Published online by Cambridge University Press: 11 September 2009
Introduction
Even before 1975, when the role of the MHC antigens as a ‘guidance mechanism’ for the immune system was discovered (Zinkernagel & Doherty, 1975), it was known that some tumour cells expressed abnormally low levels of MHC antigens and/or β2-m (Nilsson, Evsin & Welsh, 1974). In addition, there was ample experimental evidence that tumour cells could be ‘recognized’ and eliminated by the immune system, although early work had failed to take into account allogeneic recognition of transplantation antigens (Foley, 1953). By the 1950s it had been clearly shown that chemically induced, radiation-induced and spontaneously occurring tumours could express tumour antigens that could initiate and lead to ‘tumour rejection’, namely the tumour-associated transplantation antigens, TATAs (Gross, 1943). It was only in the late 1970s or early 1980s that these two strands of research could be put together and they have subsequently led to important advances in the clinical treatment of cancer.

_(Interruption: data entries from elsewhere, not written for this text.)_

-- pv_equiv track=rewrite | github.com/mmbnura/pyplay | emi calculator.py | format_indian_number
-- ===== SOURCE A (Python) =====
-- def format_indian_number(number):
--     number = number.replace(",", "")
--     if not number.isdigit():
--         return number
--     if len(number) <= 3:
--         return number
--     last3 = number[-3:]
--     rest = number[:-3]
--     parts = []
--     while len(rest) > 2:
--         parts.insert(0, rest[-2:])
--         rest = rest[:-2]
--     if rest:
--         parts.insert(0, rest)
--     return ",".join(parts) + "," + last3
-- ===== SOURCE B (Python) =====
-- def format_indian_number(number):
--     number = number.replace(",", "")
--     if not number.isdigit():
--         return number
--     if len(number) <= 3:
--         return number
--     n = len(number)
--     return "".join(
--         ("," + c) if (i > 0 and n - i >= 3 and (n - i) % 2 == 1) else c
--         for i, c in enumerate(number)
--     )
-- ===== Notes on version B (the rewrite author's own statement) =====
-- stated objective: idiomatic
-- what changed: Replaces A's back-to-front slice-and-insert(0) grouping loop (last3/rest/while) with a single forward pass over enumerate(number) that inserts a comma before each position lying on an Indian-grouping boundary (trailing length >= 3 and odd).
import Mathlib
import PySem

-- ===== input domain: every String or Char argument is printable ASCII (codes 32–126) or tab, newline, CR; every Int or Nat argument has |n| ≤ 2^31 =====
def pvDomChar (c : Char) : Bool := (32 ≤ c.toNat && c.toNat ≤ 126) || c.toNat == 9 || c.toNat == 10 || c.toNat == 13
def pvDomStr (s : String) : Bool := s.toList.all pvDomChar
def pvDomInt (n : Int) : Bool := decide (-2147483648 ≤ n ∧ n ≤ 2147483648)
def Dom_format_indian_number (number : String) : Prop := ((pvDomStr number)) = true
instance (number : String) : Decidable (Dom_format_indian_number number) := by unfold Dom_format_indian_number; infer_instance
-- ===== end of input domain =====

-- B replaces A's back-to-front slice-and-insert grouping loop with a single forward pass
-- that inserts a comma before each position at an Indian-grouping boundary (idiomatic, same cost).

-- ===== PORT A =====
-- the 'while len(rest) > 2: parts.insert(0, rest[-2:]); rest = rest[:-2]' loop plus the final 'if rest: parts.insert(0, rest)'
def pvPartsLoop (rest : List Char) (parts : List (List Char)) : List (List Char) :=
  if 2 < rest.length then
    pvPartsLoop (PySem.Chars.slice rest none (some (-2)))
      ((PySem.Chars.slice rest (some (-2)) none) :: parts)
  else if rest ≠ [] then rest :: parts else parts
termination_by rest.length
decreasing_by
  rw [PySem.Chars.slice_eq_listSlice, PySem.List.slice_to_neg_ofNat rest 2 (by omega)]
  simp only [List.length_take]
  omega

def format_indian_number (number : String) : String :=
  let number := PySem.Str.replace number "," ""
  if !(PySem.Str.strIsdigit number) then number
  else if PySem.Str.len number ≤ 3 then number
  else
    let cs := number.toList
    let last3 := PySem.Chars.slice cs (some (-3)) none
    let rest := PySem.Chars.slice cs none (some (-3))
    String.ofList (PySem.Chars.join [','] (pvPartsLoop rest []) ++ [','] ++ last3)

-- ===== PORT B =====
def format_indian_number_alt (number : String) : String :=
  let number := PySem.Str.replace number "," ""
  if !(PySem.Str.strIsdigit number) then number
  else if PySem.Str.len number ≤ 3 then number
  else
    let cs := number.toList
    let n : Int := cs.length
    String.ofList ((PySem.List.enumerate cs 0).flatMap (fun p =>
      if 0 < p.1 ∧ 3 ≤ n - p.1 ∧ (n - p.1) % 2 = 1 then [',', p.2] else [p.2]))

-- ===== PRECONDITION & SPEC =====
def Spec_format_indian_number (number : String) (out : String) : Prop := out = format_indian_number_alt number
instance (number : String) (out : String) : Decidable (Spec_format_indian_number number out) := by unfold Spec_format_indian_number; infer_instance

-- ===== CLAIM (what is proved, stated in full; the proofs are below) =====
def Claim_equal_format_indian_number : Prop := ∀ (number : String), Dom_format_indian_number number → Spec_format_indian_number number (format_indian_number number)

-- ===== LEMMAS AND PROOFS =====

theorem pv_flatMap_congr {α β : Type} (l : List α) (f g : α → List β)
    (h : ∀ a ∈ l, f a = g a) : l.flatMap f = l.flatMap g := by
  induction l with
  | nil => rfl
  | cons x xs ih =>
      simp only [List.flatMap_cons]
      rw [h x (by simp), ih (fun a ha => h a (by simp [ha]))]

theorem pv_join_append_single (s d : List Char) (xs : List (List Char)) (hxs : xs ≠ []) :
    PySem.Chars.join s (xs ++ [d]) = PySem.Chars.join s xs ++ s ++ d := by
  induction xs with
  | nil => exact absurd rfl hxs
  | cons x ys ih =>
      cases ys with
      | nil => simp [PySem.Chars.join_cons_cons, PySem.Chars.join_singleton]
      | cons y zs =>
          have := ih (by simp)
          simp only [List.cons_append, PySem.Chars.join_cons_cons] at this ⊢
          rw [this]
          simp [List.append_assoc]

theorem pv_slice_take (rest : List Char) (_h : 2 < rest.length) :
    PySem.Chars.slice rest none (some (-2)) = rest.take (rest.length - 2) := by
  rw [PySem.Chars.slice_eq_listSlice, PySem.List.slice_to_neg_ofNat rest 2 (by omega)]

theorem pv_slice_drop (rest : List Char) (_h : 2 < rest.length) :
    PySem.Chars.slice rest (some (-2)) none = rest.drop (rest.length - 2) := by
  rw [PySem.Chars.slice_eq_listSlice, PySem.List.slice_from_neg_ofNat rest 2 (by omega)]

theorem pvPartsLoop_acc (n : Nat) : ∀ (rest : List Char), rest.length ≤ n →
    ∀ parts, pvPartsLoop rest parts = pvPartsLoop rest [] ++ parts := by
  induction n with
  | zero =>
      intro rest h parts
      have : rest = [] := List.length_eq_zero_iff.mp (Nat.le_zero.mp h)
      subst this
      simp [pvPartsLoop]
  | succ n ih =>
      intro rest h parts
      rw [pvPartsLoop]
      conv_rhs => rw [pvPartsLoop]
      by_cases h2 : 2 < rest.length
      · simp only [if_pos h2]
        have hlen : (PySem.Chars.slice rest none (some (-2))).length ≤ n := by
          rw [pv_slice_take rest h2]
          simp only [List.length_take]; omega
        rw [ih _ hlen]
        conv_rhs => rw [ih _ hlen]
        simp
      · simp only [if_neg h2]
        by_cases hne : rest = [] <;> simp [hne]

theorem pvPartsLoop_ne_nil (rest : List Char) (h : rest ≠ []) : pvPartsLoop rest [] ≠ [] := by
  rw [pvPartsLoop]
  by_cases h2 : 2 < rest.length
  · simp only [if_pos h2]
    rw [pvPartsLoop_acc (PySem.Chars.slice rest none (some (-2))).length _ le_rfl]
    simp
  · simp [if_neg h2, h]

-- A's grouping of the 'rest' part equals a forward comma-insertion pass over it
theorem pv_rest_eq (n : Nat) : ∀ (rest : List Char) (M : Int), rest.length ≤ n →
    M = rest.length →
    PySem.Chars.join [','] (pvPartsLoop rest []) =
      (PySem.List.enumerate rest 0).flatMap (fun p =>
        if 0 < p.1 ∧ (M - p.1) % 2 = 0 then [',', p.2] else [p.2]) := by
  induction n with
  | zero =>
      intro rest M h hM
      have : rest = [] := List.length_eq_zero_iff.mp (Nat.le_zero.mp h)
      subst this
      simp [pvPartsLoop, PySem.Chars.join_nil, PySem.List.enumerate_nil]
  | succ n ih =>
      intro rest M h hM
      by_cases h2 : 2 < rest.length
      · have hsplit : rest = rest.take (rest.length - 2) ++ rest.drop (rest.length - 2) :=
          (List.take_append_drop _ _).symm
        have hdlen : (rest.drop (rest.length - 2)).length = 2 := by simp; omega
        obtain ⟨a, b, hd⟩ := List.length_eq_two.mp hdlen
        have htlen : (rest.take (rest.length - 2)).length = rest.length - 2 := by simp
        have htne : rest.take (rest.length - 2) ≠ [] := by
          intro hc; rw [hc] at htlen; simp at htlen; omega
        rw [pvPartsLoop, if_pos h2, pv_slice_take rest h2, pv_slice_drop rest h2]
        rw [pvPartsLoop_acc (rest.take (rest.length - 2)).length _ le_rfl]
        rw [pv_join_append_single _ _ _ (pvPartsLoop_ne_nil _ htne)]
        rw [ih (rest.take (rest.length - 2)) (M - 2) (by rw [htlen]; omega) (by rw [htlen]; omega)]
        conv_rhs => rw [hsplit]
        rw [PySem.List.enumerate_append, List.flatMap_append, hd]
        rw [PySem.List.enumerate_cons, PySem.List.enumerate_cons, PySem.List.enumerate_nil]
        simp only [List.flatMap_cons, List.flatMap_nil, htlen]
        rw [if_pos (⟨by omega, by omega⟩ :
              0 < (0 + ((rest.length - 2 : Nat) : Int)) ∧
                (M - (0 + ((rest.length - 2 : Nat) : Int))) % 2 = 0),
            if_neg (fun hc : 0 < (0 + ((rest.length - 2 : Nat) : Int) + 1) ∧
                (M - (0 + ((rest.length - 2 : Nat) : Int) + 1)) % 2 = 0 => by omega)]
        rw [pv_flatMap_congr (PySem.List.enumerate (rest.take (rest.length - 2)) 0)
          (fun p => if 0 < p.1 ∧ (M - 2 - p.1) % 2 = 0 then [',', p.2] else [p.2])
          (fun p => if 0 < p.1 ∧ (M - p.1) % 2 = 0 then [',', p.2] else [p.2]) ?_]
        · simp [List.append_assoc]
        · intro p _
          dsimp only
          by_cases h0 : 0 < p.1
          · by_cases hpar : (M - p.1) % 2 = 0
            · rw [if_pos ⟨h0, by omega⟩, if_pos ⟨h0, hpar⟩]
            · rw [if_neg (fun hc => by omega), if_neg (by tauto)]
          · rw [if_neg (by tauto), if_neg (by tauto)]
      · rw [pvPartsLoop, if_neg h2]
        rcases rest with _ | ⟨a, rest1⟩
        · simp [PySem.Chars.join_nil, PySem.List.enumerate_nil]
        · rcases rest1 with _ | ⟨b, rest2⟩
          · simp only [ne_eq, reduceCtorEq, not_false_eq_true, if_true]
            rw [PySem.Chars.join_singleton]
            rw [PySem.List.enumerate_cons, PySem.List.enumerate_nil]
            simp
          · rcases rest2 with _ | ⟨c, rest3⟩
            · simp only [ne_eq, reduceCtorEq, not_false_eq_true, if_true]
              rw [PySem.Chars.join_singleton]
              rw [PySem.List.enumerate_cons, PySem.List.enumerate_cons, PySem.List.enumerate_nil]
              simp only [List.flatMap_cons, List.flatMap_nil]
              simp only [List.length_cons, List.length_nil] at hM
              rw [if_neg (by norm_num), if_neg (fun hc : (0:Int) < 0 + 1 ∧ (M - (0 + 1)) % 2 = 0 => by omega)]
              simp
            · simp only [List.length_cons] at h2; omega

-- the whole else-branch: A's join/last3 assembly equals B's single pass over all of cs
theorem pv_main (cs : List Char) (h : 3 < cs.length) :
    PySem.Chars.join [','] (pvPartsLoop (PySem.Chars.slice cs none (some (-3))) []) ++ [','] ++
        PySem.Chars.slice cs (some (-3)) none =
      (PySem.List.enumerate cs 0).flatMap (fun p =>
        if 0 < p.1 ∧ 3 ≤ (cs.length : Int) - p.1 ∧ ((cs.length : Int) - p.1) % 2 = 1
        then [',', p.2] else [p.2]) := by
  have hsplit : cs = cs.take (cs.length - 3) ++ cs.drop (cs.length - 3) :=
    (List.take_append_drop _ _).symm
  have htlen : (cs.take (cs.length - 3)).length = cs.length - 3 := by simp
  have hdlen : (cs.drop (cs.length - 3)).length = 3 := by simp; omega
  obtain ⟨a, b, c, habc⟩ := List.length_eq_three.mp hdlen
  rw [PySem.Chars.slice_eq_listSlice, PySem.List.slice_to_neg_ofNat cs 3 (by omega),
      PySem.Chars.slice_eq_listSlice, PySem.List.slice_from_neg_ofNat cs 3 (by omega)]
  rw [pv_rest_eq (cs.take (cs.length - 3)).length _ ((cs.length : Int) - 3) le_rfl (by rw [htlen]; omega)]
  conv_rhs => rw [hsplit]
  rw [PySem.List.enumerate_append, List.flatMap_append, habc]
  rw [PySem.List.enumerate_cons, PySem.List.enumerate_cons, PySem.List.enumerate_cons,
      PySem.List.enumerate_nil]
  have hlen2 : (List.take (cs.length - 3) cs ++ [a, b, c]).length = cs.length := by
    simp; omega
  simp only [List.flatMap_cons, List.flatMap_nil, htlen, hlen2]
  rw [if_pos (⟨by omega, by omega, by omega⟩ :
        0 < (0 + ((cs.length - 3 : Nat) : Int)) ∧
          3 ≤ (cs.length : Int) - (0 + ((cs.length - 3 : Nat) : Int)) ∧
          ((cs.length : Int) - (0 + ((cs.length - 3 : Nat) : Int))) % 2 = 1),
      if_neg (fun hc : 0 < (0 + ((cs.length - 3 : Nat) : Int) + 1) ∧
          3 ≤ (cs.length : Int) - (0 + ((cs.length - 3 : Nat) : Int) + 1) ∧
          ((cs.length : Int) - (0 + ((cs.length - 3 : Nat) : Int) + 1)) % 2 = 1 => by omega),
      if_neg (fun hc : 0 < (0 + ((cs.length - 3 : Nat) : Int) + 1 + 1) ∧
          3 ≤ (cs.length : Int) - (0 + ((cs.length - 3 : Nat) : Int) + 1 + 1) ∧
          ((cs.length : Int) - (0 + ((cs.length - 3 : Nat) : Int) + 1 + 1)) % 2 = 1 => by omega)]
  rw [pv_flatMap_congr (PySem.List.enumerate (cs.take (cs.length - 3)) 0)
    (fun p => if 0 < p.1 ∧ ((cs.length : Int) - 3 - p.1) % 2 = 0 then [',', p.2] else [p.2])
    (fun p => if 0 < p.1 ∧ 3 ≤ (cs.length : Int) - p.1 ∧ ((cs.length : Int) - p.1) % 2 = 1
      then [',', p.2] else [p.2]) ?_]
  · simp [List.append_assoc]
  · intro p hp
    dsimp only
    obtain ⟨k, hk, hpk⟩ := (PySem.List.mem_enumerate_iff _ _ _).mp hp
    subst hpk
    simp only [htlen] at hk
    by_cases h0 : 0 < ((0 : Int) + k)
    · by_cases hpar : ((cs.length : Int) - 3 - (0 + k)) % 2 = 0
      · rw [if_pos ⟨h0, hpar⟩, if_pos ⟨h0, by omega, by omega⟩]
      · rw [if_neg (by tauto), if_neg (fun hc => by omega)]
    · rw [if_neg (by tauto), if_neg (by tauto)]

-- ===== VERDICT (by name: the statement is the Claim_ definition above) =====
theorem format_indian_number_spec : Claim_equal_format_indian_number := by
  intro number _
  unfold Spec_format_indian_number format_indian_number format_indian_number_alt
  dsimp only
  split_ifs with h1 h2
  · rfl
  · rfl
  · have hlen : 3 < (PySem.Str.replace number "," "").toList.length := by
      have h3 := PySem.Str.len_eq (PySem.Str.replace number "," "")
      omega
    exact congrArg String.ofList (pv_main _ hlen)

These advances are related to the great insight of Paul Ehrlich, who postulated that the immune system acted as a surveillance system to detect changes within the body caused either by normal pathological events or by invading organisms (Ehrlich, 1909). It is now clear that the primary function of CTLs is to monitor cell surfaces for abnormal peptides presented by MHC class I antigens. T cells reactive to normal self peptides will have been made tolerant either by clonal deletion or clonal anergy.